Never drop 'be' after a modal. A very common error: 'must completed', 'should handed in', 'will published'. The correct structure is always modal + BE + past participle ('must be completed') or, for future, will + BE + past participle ('will be published'). 'Will been' is also wrong — the future perfect passive is 'will have been + past participle'.
Don't confuse present perfect passive and past perfect passive. 'Has/have been + pp' connects to the present moment. 'Had been + pp' is for actions completed before another past event. With time signals like 'by the time we arrived' or 'before the concert started', always use 'had been + pp'.
In modal perfect passive, 'have' must appear between the modal and 'been': 'might have been seen', 'couldn't have been locked'. Omitting 'have' ('might been seen', 'couldn't been locked') is a structural error. The full chain is always: modal + have + been + past participle.
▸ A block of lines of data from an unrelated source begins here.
-- pv_equiv track=rewrite | github.com/Qliangw/notion_sync_data | sync_data/data/user_config.py | get_desensitization_of_user_info
-- ===== SOURCE A (Python) =====
-- def get_desensitization_of_user_info(user_info):
--     x_user_info = ''
--     user_len = len(user_info)
--     for i in range(user_len):
--         if user_len / 2 - user_len / 4 < i < user_len / 2 + user_len / 4:
--             x_user_info += "*"
--         else:
--             x_user_info += user_info[i]
--     return x_user_info
-- ===== SOURCE B (Python) =====
-- def get_desensitization_of_user_info(user_info):
--     n = len(user_info)
--     start = n // 4 + 1
--     stop = (3 * n + 3) // 4
--     return user_info[:start] + "*" * (stop - start) + user_info[stop:]
-- ===== Notes on version B (the rewrite author's own statement) =====
-- stated objective: simpler
-- what changed: Replaces the per-index loop with a float comparison and string concatenation per character by a closed-form computation of the masked index range (start = n//4+1, stop = ceil(3n/4)) and three slices.
import Mathlib
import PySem

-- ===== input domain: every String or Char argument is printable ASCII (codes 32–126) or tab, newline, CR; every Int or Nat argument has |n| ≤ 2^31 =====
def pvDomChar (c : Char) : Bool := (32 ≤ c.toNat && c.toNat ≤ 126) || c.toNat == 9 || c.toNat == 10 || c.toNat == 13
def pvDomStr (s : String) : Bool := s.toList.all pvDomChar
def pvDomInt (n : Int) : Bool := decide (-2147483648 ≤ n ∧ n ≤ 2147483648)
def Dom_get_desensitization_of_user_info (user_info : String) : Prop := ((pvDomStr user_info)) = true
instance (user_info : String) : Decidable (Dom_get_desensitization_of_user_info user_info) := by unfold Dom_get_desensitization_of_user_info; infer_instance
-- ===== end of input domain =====

-- B replaces the per-index loop testing a float condition by a closed-form masked range and three slices; objective: simpler.

-- ===== PORT A =====
-- Python's float divisions n/2, n/4 and their sum/difference are exact binary floats for
-- |n| ≤ 2^31, so porting them as exact rational arithmetic is exact on Dom.
def get_desensitization_of_user_info (user_info : String) : String :=
  let cs := user_info.toList
  let user_len := cs.length
  ((List.range user_len).foldl (fun (acc : List Char) (i : ℕ) =>
      if (user_len : ℚ) / 2 - (user_len : ℚ) / 4 < (i : ℚ) ∧ (i : ℚ) < (user_len : ℚ) / 2 + (user_len : ℚ) / 4
      then acc ++ ['*']
      else acc ++ [cs.getD i ' ']) []) |> String.ofList

-- ===== PORT B =====
-- slices user_info[:start] / user_info[stop:] with nonnegative indices are exactly take/drop;
-- "*" * (stop - start) with a possibly negative count is exactly List.replicate under Nat subtraction.
def get_desensitization_of_user_info_alt (user_info : String) : String :=
  let cs := user_info.toList
  let n := cs.length
  let start := n / 4 + 1
  let stop := (3 * n + 3) / 4
  (cs.take start ++ List.replicate (stop - start) '*' ++ cs.drop stop) |> String.ofList

-- ===== PRECONDITION & SPEC =====
def Spec_get_desensitization_of_user_info (user_info : String) (out : String) : Prop := out = get_desensitization_of_user_info_alt user_info
instance (user_info : String) (out : String) : Decidable (Spec_get_desensitization_of_user_info user_info out) := by unfold Spec_get_desensitization_of_user_info; infer_instance

-- ===== CLAIM (what is proved, stated in full; the proofs are below) =====
def Claim_equal_get_desensitization_of_user_info : Prop := ∀ (user_info : String), Dom_get_desensitization_of_user_info user_info → Spec_get_desensitization_of_user_info user_info (get_desensitization_of_user_info user_info)

-- ===== LEMMAS AND PROOFS =====

-- the per-character body of A, as a single character
def pvMaskChar (cs : List Char) (i : ℕ) : Char :=
  if cs.length < 4 * i ∧ 4 * i < 3 * cs.length then '*' else cs.getD i ' '

theorem pvCond_iff (n i : ℕ) :
    ((n : ℚ) / 2 - (n : ℚ) / 4 < (i : ℚ) ∧ (i : ℚ) < (n : ℚ) / 2 + (n : ℚ) / 4) ↔
      (n < 4 * i ∧ 4 * i < 3 * n) := by
  have h1 : (n : ℚ) / 2 - (n : ℚ) / 4 = (n : ℚ) / 4 := by ring
  have h2 : (n : ℚ) / 2 + (n : ℚ) / 4 = (3 * n : ℚ) / 4 := by ring
  rw [h1, h2, div_lt_iff₀ (by norm_num : (0:ℚ) < 4), lt_div_iff₀ (by norm_num : (0:ℚ) < 4)]
  constructor
  · rintro ⟨ha, hb⟩
    exact ⟨by exact_mod_cast (by linarith : (n:ℚ) < 4 * i), by exact_mod_cast (by linarith : (4 * i : ℚ) < 3 * n)⟩
  · rintro ⟨ha, hb⟩
    have ha' : (n:ℚ) < 4 * i := by exact_mod_cast ha
    have hb' : (4 * i : ℚ) < 3 * n := by exact_mod_cast hb
    exact ⟨by linarith, by linarith⟩

theorem pvFoldl_append (cs : List Char) (l : List ℕ) (acc : List Char) :
    l.foldl (fun (acc : List Char) (i : ℕ) =>
      if (cs.length : ℚ) / 2 - (cs.length : ℚ) / 4 < (i : ℚ) ∧ (i : ℚ) < (cs.length : ℚ) / 2 + (cs.length : ℚ) / 4
      then acc ++ ['*'] else acc ++ [cs.getD i ' ']) acc = acc ++ l.map (pvMaskChar cs) := by
  induction l generalizing acc with
  | nil => simp
  | cons x xs ih =>
    simp only [List.foldl_cons, List.map_cons]
    rw [ih]
    by_cases h : (cs.length < 4 * x ∧ 4 * x < 3 * cs.length)
    · rw [if_pos ((pvCond_iff cs.length x).mpr h)]
      simp [pvMaskChar, if_pos h]
    · rw [if_neg (fun hc => h ((pvCond_iff cs.length x).mp hc))]
      simp [pvMaskChar, if_neg h]

theorem pvMain (cs : List Char) :
    (List.range cs.length).map (pvMaskChar cs) =
      cs.take (cs.length / 4 + 1) ++ List.replicate ((3 * cs.length + 3) / 4 - (cs.length / 4 + 1)) '*'
        ++ cs.drop ((3 * cs.length + 3) / 4) := by
  set n := cs.length with hn
  set start := n / 4 + 1 with hstart
  set stop := (3 * n + 3) / 4 with hstop
  apply List.ext_getElem
  · simp only [List.length_map, List.length_range, List.length_append, List.length_take,
      List.length_replicate, List.length_drop, ← hn]
    omega
  · intro i h1 h2
    simp only [List.getElem_map, List.getElem_range]
    unfold pvMaskChar
    simp only [List.length_map, List.length_range] at h1
    by_cases hi1 : i < start
    · rw [List.getElem_append_left (by simp only [List.length_append, List.length_take, List.length_replicate]; omega),
        List.getElem_append_left (by simp only [List.length_take]; omega),
        List.getElem_take]
      rw [if_neg (by omega : ¬ (n < 4 * i ∧ 4 * i < 3 * n))]
      exact List.getD_eq_getElem cs ' ' h1
    · by_cases hi2 : i < stop
      · rw [List.getElem_append_left (by simp only [List.length_append, List.length_take, List.length_replicate]; omega),
          List.getElem_append_right (by simp only [List.length_take]; omega),
          List.getElem_replicate]
        rw [if_pos (by omega : (n < 4 * i ∧ 4 * i < 3 * n))]
      · rw [List.getElem_append_right (by simp only [List.length_append, List.length_take, List.length_replicate]; omega)]
        rw [List.getElem_drop]
        rw [if_neg (by omega : ¬ (n < 4 * i ∧ 4 * i < 3 * n))]
        rw [List.getD_eq_getElem cs ' ' h1]
        congr 1
        simp only [List.length_append, List.length_take, List.length_replicate]
        omega

-- ===== VERDICT (by name: the statement is the Claim_ definition above) =====
theorem get_desensitization_of_user_info_spec : Claim_equal_get_desensitization_of_user_info := by
  intro user_info _
  unfold Spec_get_desensitization_of_user_info get_desensitization_of_user_info get_desensitization_of_user_info_alt
  simp only []
  rw [pvFoldl_append user_info.toList (List.range user_info.toList.length) []]
  rw [List.nil_append, pvMain]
To tell 'must be stolen' (present obligation/deduction) from 'must have been stolen' (past deduction), ask when the action happened. If it is happening now or in the future → modal + be + pp. If it happened in the past → modal + have been + pp.
Rules
- 1Present perfect passive: has/have + been + past participle (The project has been completed).
- 2Past perfect passive: had + been + past participle (The letter had been signed before the meeting).
- 3Future passive: will + be + past participle (The prize will be awarded tomorrow).
- 4Modal passive (present/future): modal + be + past participle (The form must be submitted today).
- 5Modal passive (past): modal + have been + past participle (The mistake could have been avoided).